Biplot digabungkan dengan cos2

Biplot dan varibel penting dapat digabungkan untuk membuat satu biplot, di mana variabel dengan skor cos2 yang serupa akan memiliki warna yang serupa. Ini dicapai dengan menyempurnakan fungsi sebagai berikut: fviz_pca_var

fviz_pca_var(data.pca, col.var = "cos2",
            gradient.cols = c("black", "orange", "green"),
            repel = TRUE)

Dari biplot di atas:

  • Variabel cos2 tinggi diwarnai hijau: EXPEND, KALORI-KAP, NONFOOD, PROTE_KAP, KAPITA, LEMAK_KAP, KARBO_KAP.

  • VAriabel mid cos2 memiliki warna oranye: FOOD.

  • Variabel cos2 rendah memiliki warna hitam: WEIND, WERT, WI1, WI2.

Kesimpulan

Data Susenas yang dianalisis dengan Analisis Komponen Utama (PCA) membentuk 3 komponen utama dengan presentase 69,7% mewakili dari data asli.
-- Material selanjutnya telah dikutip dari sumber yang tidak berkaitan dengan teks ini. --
-- pv_equiv track=rewrite | github.com/MarcosLalo28/Mispronunciation-Detection-Module-Integrated-In-A-Chatbot | English_Mispronunciation_Detection.py | ErrorPronunciacion
-- ===== SOURCE A (Python) =====
-- def ErrorPronunciacion(distancia, frase):
-- 	tam_MovimientosLev = len(distancia)
-- 	tam_frase = len(frase)
--
-- 	x = frase.split(" ")
-- 	tam_palabras = len(x)
--
-- 	errores = []
-- 	palabra_idx = []
-- 	cont = 0
--
-- 	for i in range(tam_palabras):
-- 		letras = []
--
-- 		for j in range(len(x[i])):
-- 			letras.append(cont)
-- 			letras.append(x[i][j])
-- 			cont+=1
--
-- 		palabra_idx.append(letras)
-- 		cont+=1
--
-- 	if tam_MovimientosLev != 0:
-- 		for j in range(tam_MovimientosLev):
-- 			idx = distancia[j][1]
--
-- 			for k in range(len(palabra_idx)):
-- 				if idx in palabra_idx[k]:
-- 					errores.append(x[k])
-- 	errores = list(dict.fromkeys(errores))
--
-- 	return errores
-- ===== SOURCE B (Python) =====
-- def ErrorPronunciacion(distancia, frase):
--     words = frase.split(" ")
--     owner = {}
--     pos = 0
--     for w in words:
--         for _ in w:
--             owner[pos] = w
--             pos += 1
--         pos += 1
--     errores = [owner[e[1]] for e in distancia if e[1] in owner]
--     return list(dict.fromkeys(errores))
-- ===== Notes on version B (the rewrite author's own statement) =====
-- stated objective: alternative
-- what changed: Replaces A's per-entry linear scan over per-word [index, letter, ...] lists (membership test in a mixed int/str list) by a position->word dictionary built once, so each Levenshtein index is resolved by a dictionary lookup instead of rescanning every word.
import Mathlib
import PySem

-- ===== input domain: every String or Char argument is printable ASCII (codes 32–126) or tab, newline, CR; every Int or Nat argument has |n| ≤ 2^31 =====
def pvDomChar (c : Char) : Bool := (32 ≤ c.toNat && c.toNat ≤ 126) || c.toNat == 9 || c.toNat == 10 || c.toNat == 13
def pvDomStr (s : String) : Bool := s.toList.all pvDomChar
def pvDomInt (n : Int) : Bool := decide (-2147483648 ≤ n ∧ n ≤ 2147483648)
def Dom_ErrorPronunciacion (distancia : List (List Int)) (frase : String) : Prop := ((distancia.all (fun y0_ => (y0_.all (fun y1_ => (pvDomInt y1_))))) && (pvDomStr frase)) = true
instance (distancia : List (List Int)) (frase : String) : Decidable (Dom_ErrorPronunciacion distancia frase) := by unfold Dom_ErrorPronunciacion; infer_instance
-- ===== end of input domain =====

-- B replaces A's per-entry scan over per-word [index, letter, ...] lists by a position->word
-- dictionary built once, so each error index is resolved by a lookup (objective: alternative).


-- ===== PORT A =====
-- letras is a Python list mixing ints (cont) and one-char strings: Int ⊕ Char; `idx in letras`
-- is equality against each element (an int never equals a str, so only Sum.inl can match).
-- body of the inner letter loop: letras.append(cont); letras.append(x[i][j]); cont += 1
def pvLetraStep (st2 : List (Int ⊕ Char) × Int) (ch : Char) : List (Int ⊕ Char) × Int :=
  (st2.1 ++ [Sum.inl st2.2, Sum.inr ch], st2.2 + 1)
-- body of the outer word loop: build letras, palabra_idx.append(letras); cont += 1
def pvPalabraStep (st : List (List (Int ⊕ Char)) × Int) (w : String) :
    List (List (Int ⊕ Char)) × Int :=
  let inner := w.toList.foldl pvLetraStep (([] : List (Int ⊕ Char)), st.2)
  (st.1 ++ [inner.1], inner.2 + 1)

def ErrorPronunciacion (distancia : List (List Int)) (frase : String) : List String :=
  let x := (PySem.Str.split? frase " ").getD []
  let palabraIdx := (x.foldl pvPalabraStep ([], (0 : Int))).1
  let errores :=
    if distancia.length ≠ 0 then
      distancia.foldl
        (fun errs e =>
          let idx := (PySem.List.pyGet? e 1).getD 0   -- Pre_ guarantees the index 1 exists
          -- `for k in range(len(palabra_idx))` touching x[k] and palabra_idx[k]: elementwise zip
          (x.zip palabraIdx).foldl
            (fun errs2 p =>
              if p.2.any (fun v => match v with | Sum.inl n => n == idx | Sum.inr _ => false)
              then errs2 ++ [p.1] else errs2)
            errs)
        []
    else []
  PySem.List.dedup errores

-- ===== PORT B =====
-- body of the inner char loop: owner[pos] = w; pos += 1
def pvOwnerCharStep (w : String) (st2 : PySem.Dict Int String × Int) (_ch : Char) :
    PySem.Dict Int String × Int :=
  (st2.1.insert st2.2 w, st2.2 + 1)
-- body of the word loop: fill owner for w's characters, then pos += 1 for the space
def pvOwnerStep (st : PySem.Dict Int String × Int) (w : String) :
    PySem.Dict Int String × Int :=
  let st2 := w.toList.foldl (pvOwnerCharStep w) st
  (st2.1, st2.2 + 1)

def ErrorPronunciacion_alt (distancia : List (List Int)) (frase : String) : List String :=
  let words := (PySem.Str.split? frase " ").getD []
  let owner := (words.foldl pvOwnerStep (PySem.Dict.empty, (0 : Int))).1
  let errores := distancia.flatMap
    (fun e =>
      match owner.get? ((PySem.List.pyGet? e 1).getD 0) with
      | some w => [w]
      | none => [])
  PySem.List.dedup errores

-- ===== PRECONDITION & SPEC =====
-- Pre_ excludes exactly the inputs where Python A raises IndexError: an entry of distancia
-- with fewer than two elements (distancia[j][1] does not exist).
def Pre_ErrorPronunciacion (distancia : List (List Int)) (frase : String) : Prop :=
  ∀ e ∈ distancia, 2 ≤ e.length
instance (distancia : List (List Int)) (frase : String) : Decidable (Pre_ErrorPronunciacion distancia frase) := by unfold Pre_ErrorPronunciacion; infer_instance
def pvWitness_ErrorPronunciacion : List (List Int) × String := ([[1, 0], [1, 3]], "ab cd")

def Spec_ErrorPronunciacion (distancia : List (List Int)) (frase : String) (out : List String) : Prop := out = ErrorPronunciacion_alt distancia frase
instance (distancia : List (List Int)) (frase : String) (out : List String) : Decidable (Spec_ErrorPronunciacion distancia frase out) := by unfold Spec_ErrorPronunciacion; infer_instance

-- ===== CLAIM (what is proved, stated in full; the proofs are below) =====
def Claim_equal_ErrorPronunciacion : Prop := ∀ (distancia : List (List Int)) (frase : String), Dom_ErrorPronunciacion distancia frase → Pre_ErrorPronunciacion distancia frase → Spec_ErrorPronunciacion distancia frase (ErrorPronunciacion distancia frase)

-- ===== LEMMAS AND PROOFS =====

-- the interleaved [cont, letter, cont, letter, ...] list A builds for one word
def pvBuild : List Char → Int → List (Int ⊕ Char)
  | [], _ => []
  | ch :: cs, c => Sum.inl c :: Sum.inr ch :: pvBuild cs (c + 1)

-- the per-word lists A accumulates, with word starts threaded
def pvSpecList : List String → Int → List (List (Int ⊕ Char))
  | [], _ => []
  | w :: ws, c => pvBuild w.toList c :: pvSpecList ws (c + (w.toList.length : Int) + 1)

-- the word whose character span [start, start+len) contains idx, scanning from start offset c
def pvFindWord : List String → Int → Int → Option String
  | [], _, _ => none
  | w :: ws, c, idx =>
    if c ≤ idx ∧ idx < c + (w.toList.length : Int) then some w
    else pvFindWord ws (c + (w.toList.length : Int) + 1) idx

lemma pvInnerA_eq (cs : List Char) : ∀ (acc : List (Int ⊕ Char)) (c : Int),
    cs.foldl pvLetraStep (acc, c) = (acc ++ pvBuild cs c, c + (cs.length : Int)) := by
  induction cs with
  | nil => intro acc c; simp [pvBuild]
  | cons ch cs ih =>
    intro acc c
    rw [List.foldl_cons]
    show List.foldl pvLetraStep (acc ++ [Sum.inl c, Sum.inr ch], c + 1) cs = _
    rw [ih, Prod.mk.injEq]
    refine ⟨by simp [pvBuild], by push_cast [List.length_cons]; ring⟩

lemma pvPalabraStep_eq (acc : List (List (Int ⊕ Char))) (c : Int) (w : String) :
    pvPalabraStep (acc, c) w = (acc ++ [pvBuild w.toList c], c + (w.toList.length : Int) + 1) := by
  simp [pvPalabraStep, pvInnerA_eq]

lemma pvMem_build (cs : List Char) : ∀ (c idx : Int),
    (pvBuild cs c).any (fun v => match v with | Sum.inl n => n == idx | Sum.inr _ => false)
    = decide (c ≤ idx ∧ idx < c + (cs.length : Int)) := by
  induction cs with
  | nil =>
    intro c idx
    simp only [pvBuild, List.any_nil, List.length_nil]
    symm
    rw [decide_eq_false_iff_not]
    push_cast
    omega
  | cons ch cs ih =>
    intro c idx
    simp only [pvBuild, List.any_cons, ih]
    by_cases h : c = idx
    · subst h
      have h1 : (c == c) = true := by simp
      rw [h1, Bool.true_or]
      symm
      rw [decide_eq_true_eq]
      push_cast [List.length_cons]
      omega
    · have h1 : (c == idx) = false := by simpa using h
      simp only [h1, Bool.false_or]
      rw [decide_eq_decide]
      push_cast [List.length_cons]
      omega

lemma pvOuterA_eq (ws : List String) : ∀ (acc : List (List (Int ⊕ Char))) (c : Int),
    ws.foldl pvPalabraStep (acc, c)
    = (acc ++ pvSpecList ws c,
       c + ws.foldr (fun w t => (w.toList.length : Int) + 1 + t) 0) := by
  induction ws with
  | nil => intro acc c; simp [pvSpecList]
  | cons w ws ih =>
    intro acc c
    rw [List.foldl_cons, pvPalabraStep_eq, ih, Prod.mk.injEq]
    refine ⟨by simp [pvSpecList], by simp [List.foldr_cons]; ring⟩

lemma pvFindWord_none_of_lt (ws : List String) : ∀ (c idx : Int), idx < c →
    pvFindWord ws c idx = none := by
  induction ws with
  | nil => intro c idx _; rfl
  | cons w ws ih =>
    intro c idx h
    simp only [pvFindWord]
    rw [if_neg (by omega)]
    exact ih _ _ (by omega)

-- A's inner error scan adds nothing once idx is left of every remaining span
lemma pvScan_none (ws : List String) : ∀ (c idx : Int) (errs : List String), idx < c →
    (ws.zip (pvSpecList ws c)).foldl
      (fun errs2 p =>
        if p.2.any (fun v => match v with | Sum.inl n => n == idx | Sum.inr _ => false)
        then errs2 ++ [p.1] else errs2) errs = errs := by
  induction ws with
  | nil => intro c idx errs _; rfl
  | cons w ws ih =>
    intro c idx errs h
    simp only [pvSpecList, List.zip_cons_cons, List.foldl_cons, pvMem_build]
    rw [if_neg (by simp; omega)]
    exact ih _ _ _ (by omega)

-- A's inner error scan appends exactly the word found by pvFindWord
lemma pvScan_eq (ws : List String) : ∀ (c idx : Int) (errs : List String),
    (ws.zip (pvSpecList ws c)).foldl
      (fun errs2 p =>
        if p.2.any (fun v => match v with | Sum.inl n => n == idx | Sum.inr _ => false)
        then errs2 ++ [p.1] else errs2) errs
    = errs ++ (pvFindWord ws c idx).toList := by
  induction ws with
  | nil => intro c idx errs; simp [pvFindWord]
  | cons w ws ih =>
    intro c idx errs
    simp only [pvSpecList, List.zip_cons_cons, List.foldl_cons, pvMem_build, pvFindWord]
    by_cases h : c ≤ idx ∧ idx < c + (w.toList.length : Int)
    · rw [if_pos (by simpa using h), if_pos h, pvScan_none ws _ _ _ (by omega)]
      simp
    · rw [if_neg (by simpa using h), if_neg h, ih]

-- B's inner char loop: final cursor and lookups
lemma pvInnerB_eq (cs : List Char) (w : String) : ∀ (d : PySem.Dict Int String) (c idx : Int),
    (cs.foldl (pvOwnerCharStep w) (d, c)).2 = c + (cs.length : Int)
    ∧ (cs.foldl (pvOwnerCharStep w) (d, c)).1.get? idx
      = if c ≤ idx ∧ idx < c + (cs.length : Int) then some w else d.get? idx := by
  induction cs with
  | nil =>
    intro d c idx
    refine ⟨by simp, ?_⟩
    rw [if_neg (by simp only [List.length_nil, Nat.cast_zero]; omega)]
    simp
  | cons ch cs ih =>
    intro d c idx
    rw [List.foldl_cons]
    show (List.foldl (pvOwnerCharStep w) (d.insert c w, c + 1) cs).2 = _
      ∧ (List.foldl (pvOwnerCharStep w) (d.insert c w, c + 1) cs).1.get? idx = _
    refine ⟨by rw [(ih _ _ idx).1]; push_cast [List.length_cons]; ring, ?_⟩
    rw [(ih _ _ idx).2]
    by_cases h : c + 1 ≤ idx ∧ idx < c + 1 + (cs.length : Int)
    · rw [if_pos h, if_pos (by push_cast [List.length_cons]; omega)]
    · rw [if_neg h]
      by_cases hc : idx = c
      · subst hc
        rw [PySem.Dict.get?_insert_self, if_pos (by push_cast [List.length_cons]; omega)]
      · rw [PySem.Dict.get?_insert_of_ne _ _ hc, if_neg (by push_cast [List.length_cons]; omega)]

lemma pvOwnerStep_eq (d : PySem.Dict Int String) (c : Int) (w : String) :
    pvOwnerStep (d, c) w
    = ((w.toList.foldl (pvOwnerCharStep w) (d, c)).1, c + (w.toList.length : Int) + 1) := by
  simp [pvOwnerStep, (pvInnerB_eq w.toList w d c 0).1]

-- B's owner dictionary answers exactly pvFindWord
lemma pvOuterB_eq (ws : List String) : ∀ (d : PySem.Dict Int String) (c idx : Int),
    (ws.foldl pvOwnerStep (d, c)).1.get? idx
    = match pvFindWord ws c idx with
      | some w => some w
      | none => d.get? idx := by
  induction ws with
  | nil => intro d c idx; simp [pvFindWord]
  | cons w ws ih =>
    intro d c idx
    rw [List.foldl_cons, pvOwnerStep_eq, ih, pvFindWord]
    by_cases h : c ≤ idx ∧ idx < c + (w.toList.length : Int)
    · rw [if_pos h, pvFindWord_none_of_lt ws _ _ (by omega)]
      exact ((pvInnerB_eq w.toList w d c idx).2).trans (if_pos h)
    · rw [if_neg h]
      cases hf : pvFindWord ws (c + (w.toList.length : Int) + 1) idx with
      | some w' => rfl
      | none => exact ((pvInnerB_eq w.toList w d c idx).2).trans (if_neg h)

-- ===== VERDICT (by name: the statement is the Claim_ definition above) =====
theorem ErrorPronunciacion_spec : Claim_equal_ErrorPronunciacion := by
  intro distancia frase _hdom _hpre
  show _ = _
  unfold ErrorPronunciacion ErrorPronunciacion_alt
  simp only
  rw [pvOuterA_eq]
  simp only [List.nil_append]
  by_cases hd : distancia.length ≠ 0
  · rw [if_pos hd]
    congr 1
    calc (distancia.foldl (fun errs e =>
            (((PySem.Str.split? frase " ").getD []).zip
              (pvSpecList ((PySem.Str.split? frase " ").getD []) 0)).foldl
              (fun errs2 p =>
                if p.2.any (fun v => match v with
                  | Sum.inl n => n == ((PySem.List.pyGet? e 1).getD 0) | Sum.inr _ => false)
                then errs2 ++ [p.1] else errs2) errs) [])
        = distancia.foldl (fun errs e =>
            errs ++ (pvFindWord ((PySem.Str.split? frase " ").getD []) 0
              ((PySem.List.pyGet? e 1).getD 0)).toList) [] := by
          apply PySem.List.foldl_congr_mem
          intro errs e _
          exact pvScan_eq _ _ _ _
      _ = distancia.flatMap (fun e =>
            (pvFindWord ((PySem.Str.split? frase " ").getD []) 0
              ((PySem.List.pyGet? e 1).getD 0)).toList) := by
          rw [PySem.List.foldl_append_eq_flatMap]; simp
      _ = _ := by
          apply List.flatMap_congr
          intro e _
          rw [pvOuterB_eq]
          cases pvFindWord ((PySem.Str.split? frase " ").getD []) 0
              ((PySem.List.pyGet? e 1).getD 0) <;> simp
  · rw [if_neg hd]
    have hnil : distancia = [] := by
      cases distancia with
      | nil => rfl
      | cons a l => simp at hd
    subst hnil
    rfl
-- pv_equiv track=rewrite | github.com/Alexponomarev7/svg-vae | helpers.py | get_same_padding_transpose
-- ===== SOURCE A (Python) =====
-- def get_same_padding_transpose(size, kernel_size, stride):
--     def check(clen, cpad):
--         return (clen - 1) * stride - 2 * cpad + (kernel_size - 1) + 1
--
--     h_pad = 0
--     while check(size[0], h_pad) > size[0] * stride:
--         h_pad += 1
--
--     w_pad = 0
--     while check(size[1], w_pad) > size[1] * stride:
--         w_pad += 1
--
--     return (h_pad, w_pad), size[0] * stride - check(size[0], h_pad)
-- ===== SOURCE B (Python) =====
-- def get_same_padding_transpose(size, kernel_size, stride):
--     # closed form: smallest pad >= 0 with (kernel_size - stride) <= 2*pad
--     pad = max(0, (kernel_size - stride + 1) // 2)
--     offset = stride - kernel_size + 2 * pad
--     return (pad, pad), offset
-- ===== Notes on version B (the rewrite author's own statement) =====
-- stated objective: simpler
-- what changed: Both while-loops are replaced by the closed form pad = max(0, (kernel_size - stride + 1)//2) (the loop condition is independent of size), and the offset simplifies algebraically to stride - kernel_size + 2*pad.
import Mathlib
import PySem

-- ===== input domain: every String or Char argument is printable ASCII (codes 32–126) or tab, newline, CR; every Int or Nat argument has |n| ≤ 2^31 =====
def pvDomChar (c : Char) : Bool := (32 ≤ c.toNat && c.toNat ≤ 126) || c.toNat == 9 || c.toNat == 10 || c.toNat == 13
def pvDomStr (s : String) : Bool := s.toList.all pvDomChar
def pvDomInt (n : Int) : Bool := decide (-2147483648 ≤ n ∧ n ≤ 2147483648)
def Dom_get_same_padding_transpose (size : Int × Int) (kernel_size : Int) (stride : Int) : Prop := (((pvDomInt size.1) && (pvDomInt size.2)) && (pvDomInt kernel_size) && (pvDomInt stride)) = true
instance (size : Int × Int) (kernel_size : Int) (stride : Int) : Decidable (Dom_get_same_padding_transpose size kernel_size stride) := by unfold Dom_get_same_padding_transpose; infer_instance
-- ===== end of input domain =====

-- B replaces A's two counting while-loops by the closed form pad = max 0 ((kernel_size - stride + 1) // 2)
-- and simplifies the offset algebraically; objective: simpler.

-- ===== PORT A =====
-- the inner helper 'check'
def pvCheck (kernel_size stride clen cpad : Int) : Int :=
  (clen - 1) * stride - 2 * cpad + (kernel_size - 1) + 1

-- the while-loop 'pad = 0; while check(clen, pad) > clen*stride: pad += 1'
def pvPadLoop (kernel_size stride clen p : Int) : Int :=
  if pvCheck kernel_size stride clen p > clen * stride then
    pvPadLoop kernel_size stride clen (p + 1)
  else p
termination_by (kernel_size - stride - 2 * p).toNat
decreasing_by
  rename_i h
  simp only [pvCheck, gt_iff_lt] at h
  have hr : (clen - 1) * stride = clen * stride - stride := by ring
  omega

def get_same_padding_transpose (size : Int × Int) (kernel_size : Int) (stride : Int) : (Int × Int) × Int :=
  let h_pad := pvPadLoop kernel_size stride size.1 0
  let w_pad := pvPadLoop kernel_size stride size.2 0
  ((h_pad, w_pad), size.1 * stride - pvCheck kernel_size stride size.1 h_pad)

-- ===== PORT B =====
def get_same_padding_transpose_alt (size : Int × Int) (kernel_size : Int) (stride : Int) : (Int × Int) × Int :=
  let pad := max 0 (PySem.Int.floordiv (kernel_size - stride + 1) 2)
  ((pad, pad), stride - kernel_size + 2 * pad)

-- ===== PRECONDITION & SPEC =====
def Spec_get_same_padding_transpose (size : Int × Int) (kernel_size : Int) (stride : Int) (out : (Int × Int) × Int) : Prop := out = get_same_padding_transpose_alt size kernel_size stride
instance (size : Int × Int) (kernel_size : Int) (stride : Int) (out : (Int × Int) × Int) : Decidable (Spec_get_same_padding_transpose size kernel_size stride out) := by unfold Spec_get_same_padding_transpose; infer_instance

-- ===== CLAIM (what is proved, stated in full; the proofs are below) =====
def Claim_equal_get_same_padding_transpose : Prop := ∀ (size : Int × Int) (kernel_size : Int) (stride : Int), Dom_get_same_padding_transpose size kernel_size stride → Spec_get_same_padding_transpose size kernel_size stride (get_same_padding_transpose size kernel_size stride)

-- ===== LEMMAS AND PROOFS =====

-- the loop, started at p, stops at max p ((kernel_size - stride + 1) // 2)
theorem pvPadLoop_eq (kernel_size stride clen p : Int) :
    pvPadLoop kernel_size stride clen p
      = max p (PySem.Int.floordiv (kernel_size - stride + 1) 2) := by
  fun_induction pvPadLoop with
  | case1 p h ih =>
    rw [ih]
    simp only [pvCheck, gt_iff_lt] at h
    have hr : (clen - 1) * stride = clen * stride - stride := by ring
    have hle : p + 1 ≤ PySem.Int.floordiv (kernel_size - stride + 1) 2 := by
      rw [PySem.Int.le_floordiv_iff_mul_le (hb := by omega)]
      omega
    omega
  | case2 p h =>
    simp only [pvCheck, gt_iff_lt, not_lt] at h
    have hr : (clen - 1) * stride = clen * stride - stride := by ring
    have hlt : PySem.Int.floordiv (kernel_size - stride + 1) 2 < p + 1 := by
      rw [PySem.Int.floordiv_lt_iff_lt_mul (hb := by omega)]
      omega
    omega

-- ===== VERDICT (by name: the statement is the Claim_ definition above) =====
theorem get_same_padding_transpose_spec : Claim_equal_get_same_padding_transpose := by
  intro size k s _
  show _ = _
  simp only [get_same_padding_transpose, get_same_padding_transpose_alt,
    pvPadLoop_eq, pvCheck]
  exact Prod.ext rfl (by ring)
Dimensi utama pertama menggambarkan pola konsumsi dan pengeluaran masyarakat, sedangkan dimensi kedua mencerminkan faktor yang lebih spesifik seperti indikator-indikator tertentu (misalnya WEIND dan WERT). Analisis ini memberikan wawasan tentang variabel-variabel yang paling penting dan relevan dalam menjelaskan data.

Saran

Saran untuk penelitian ini adalah untuk memperbaiki kualitas data sebelum melanjutkan analisis lebih lanjut. Nilai KMO yang rendah (0,5) menunjukkan bahwa data yang digunakan mungkin kurang ideal untuk diterapkan dalam analisis PCA. Oleh karena itu, disarankan untuk melakukan pembersihan data lebih mendalam, seperti mengidentifikasi dan menghilangkan variabel yang tidak relevan atau mengandung noise tinggi. Dengan demikian, kualitas data akan meningkat, yang pada gilirannya dapat meningkatkan hasil dari analisis multivariat yang dilakukan. Pembersihan data yang lebih teliti juga dapat membantu memperoleh temuan yang lebih akurat dan dapat diandalkan.